At a Glance
The IRS is shutting down the FIRE system on December 31, 2026. Every organization that electronically files information returns must migrate to IRIS before that date. You have three options: file directly through the IRIS Taxpayer Portal, build your own IRIS XML integration, or use a provider like BoomTax to handle everything automatically, including accepting your existing FIRE-format files and converting them to IRIS XML with zero code changes.
This article is part of our IRS IRIS Resource Center — your complete guide to the FIRE→IRIS migration.

The FIRE System Is Ending. Here Is What That Means.

For more than 25 years, the IRS Filing Information Returns Electronically (FIRE) system has been the standard way to electronically submit 1099s, W-2Gs, 1098s, and other information returns. That era ends on December 31, 2026, when the IRS permanently shuts down FIRE and requires all electronic filers to use its replacement: the Information Returns Intake System (IRIS).

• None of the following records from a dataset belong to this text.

-- the bucket of w's deletion pattern at p holds c exactly when the substituted word is in full_set
theorem pv_mem_bucket (fs : List (List Char)) (wc : List Char) (pn : Nat)
    (hp5 : pn < 5) (hw : pn < wc.length) (c : Char) :
    c ∈ (pvIndex fs).getD ((pn : Int), wc.take pn, wc.drop (pn + 1)) PySem.Set.empty ↔
      (wc.take pn ++ c :: wc.drop (pn + 1)) ∈ fs := by
  rw [pv_mem_index]
  constructor
  · rintro ⟨fw, hfw, q, hq, hkey, hget⟩
    rw [PySem.List.mem_pyRange_one] at hq
    rw [Prod.ext_iff, Prod.ext_iff] at hkey
    obtain ⟨h1, h2, h3⟩ := hkey
    dsimp only at h1 h2 h3
    obtain ⟨qn, rfl⟩ := Int.eq_ofNat_of_zero_le hq.1
    have hq1 : pn = qn := by exact_mod_cast h1
    subst hq1
    rw [PySem.List.slice_to_natCast] at h2
    have hcast : ((pn : Int) + 1) = ((pn + 1 : Nat) : Int) := by push_cast; ring
    rw [hcast, PySem.List.slice_from_natCast] at h3
    rw [PySem.List.pyGet?_natCast] at hget
    have hlt : pn < fw.length := by
      rcases lt_or_ge pn fw.length with h | h
      · exact h
      · rw [List.getElem?_eq_none (by omega)] at hget; cases hget
    have hfwc : fw[pn] = c := by
      rw [List.getElem?_eq_getElem hlt] at hget; exact Option.some.inj hget
    have hdec : fw = fw.take pn ++ fw[pn] :: fw.drop (pn + 1) := by
      conv_lhs => rw [← List.take_append_drop pn fw, List.drop_eq_getElem_cons hlt]
    rw [hdec, hfwc, ← h2, ← h3] at hfw
    exact hfw
  · intro hc
    have hlen : (wc.take pn ++ c :: wc.drop (pn + 1)).length = wc.length := by
      simp [List.length_take, List.length_drop]; omega
    refine ⟨wc.take pn ++ c :: wc.drop (pn + 1), hc, (pn : Int), ?_, ?_, ?_⟩
    · rw [PySem.List.mem_pyRange_one, hlen]
      omega
    · rw [Prod.ext_iff, Prod.ext_iff]
      refine ⟨rfl, ?_, ?_⟩
      · dsimp only
        rw [PySem.List.slice_to_natCast]
        rw [List.take_left' (by simp [List.length_take]; omega)]
      · dsimp only
        have hcast : ((pn : Int) + 1) = ((pn + 1 : Nat) : Int) := by push_cast; ring
        rw [hcast, PySem.List.slice_from_natCast]
        rw [List.append_cons, List.drop_left' (by simp [List.length_take]; omega)]
    · rw [PySem.List.pyGet?_natCast]
      rw [List.getElem?_append_right (by simp [List.length_take])]
      have hm : (wc.take pn).length = pn := by simp [List.length_take]; omega
      rw [hm, Nat.sub_self]
      simp

theorem pv_alts_eq (fs : List (List Char)) (wc : List Char) (p : Int)
    (hp0 : 0 ≤ p) (hp5 : p < 5) (hw : p.toNat < wc.length) :
    pvAltsA fs wc p = pvAltsB (pvIndex fs) wc p := by
  obtain ⟨pn, rfl⟩ := Int.eq_ofNat_of_zero_le hp0
  have hpn5 : pn < 5 := by exact_mod_cast hp5
  have hpnw : pn < wc.length := by omega
  have hcast : ((pn : Int) + 1) = ((pn + 1 : Nat) : Int) := by push_cast; ring
  unfold pvAltsA pvAltsB
  dsimp only
  rw [PySem.List.slice_to_natCast, hcast, PySem.List.slice_from_natCast]
  have hl : pvLowers = (PySem.List.pyRange 97 123).map (fun code : Int => Char.ofNat code.toNat) := by
    decide
  rw [hl, List.foldl_map]
  apply PySem.List.foldl_congr_mem
  intro acc code _hcode
  dsimp only
  have hcontains : fs.contains (wc.take pn ++ [Char.ofNat code.toNat] ++ wc.drop (pn + 1)) =
      PySem.Set.contains ((pvIndex fs).getD ((pn : Int), wc.take pn, wc.drop (pn + 1)) PySem.Set.empty)
        (Char.ofNat code.toNat) := by
    rw [Bool.eq_iff_iff, List.contains_iff_mem, PySem.Set.contains_iff]
    simp only [List.append_assoc, List.singleton_append]
    exact (pv_mem_bucket fs wc pn hpn5 hpnw (Char.ofNat code.toNat)).symm
  by_cases heq : some (Char.ofNat code.toNat) = PySem.List.pyGet? wc (pn : Int)
  · simp [heq]
  · have heq' : ¬ some (Char.ofNat code.toNat) = wc[pn]? := by
      rwa [PySem.List.pyGet?_natCast] at heq
    simp only [if_neg heq]
    rw [← hcontains]
    simp [heq']

theorem pv_positions_eq (fs : List (List Char)) (wc : List Char) (hw : 5 ≤ wc.length) :
    pvPositionsA fs wc = pvPositionsB (pvIndex fs) wc := by
  have h05 : PySem.List.pyRange 0 5 = [0, 1, 2, 3, 4] := by decide
  unfold pvPositionsA pvPositionsB
  rw [h05]
  simp only [List.foldl]
  rw [pv_alts_eq fs wc 0 (by omega) (by omega) (by omega),
      pv_alts_eq fs wc 1 (by omega) (by omega) (by omega),
      pv_alts_eq fs wc 2 (by omega) (by omega) (by omega),
      pv_alts_eq fs wc 3 (by omega) (by omega) (by omega),
      pv_alts_eq fs wc 4 (by omega) (by omega) (by omega)]

-- ===== VERDICT (by name: the statement is the Claim_ definition above) =====
theorem build_alt_table_spec : Claim_equal_build_alt_table := by
  intro curated full_set _hdom hpre
  unfold Spec_build_alt_table build_alt_table build_alt_table_alt
  dsimp only
  congr 1
  apply PySem.List.foldl_congr_mem
  intro acc w hw
  rw [pv_positions_eq _ _ (by simpa using hpre w hw)]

This is not optional. If you file information returns electronically, and the IRS requires electronic filing for organizations submitting 10 or more returns, you must complete this migration before the deadline. There is no extension. There is no parallel-run period after the cutoff.

This guide walks through every step of the migration, from assessing your current FIRE setup to successfully filing through IRIS.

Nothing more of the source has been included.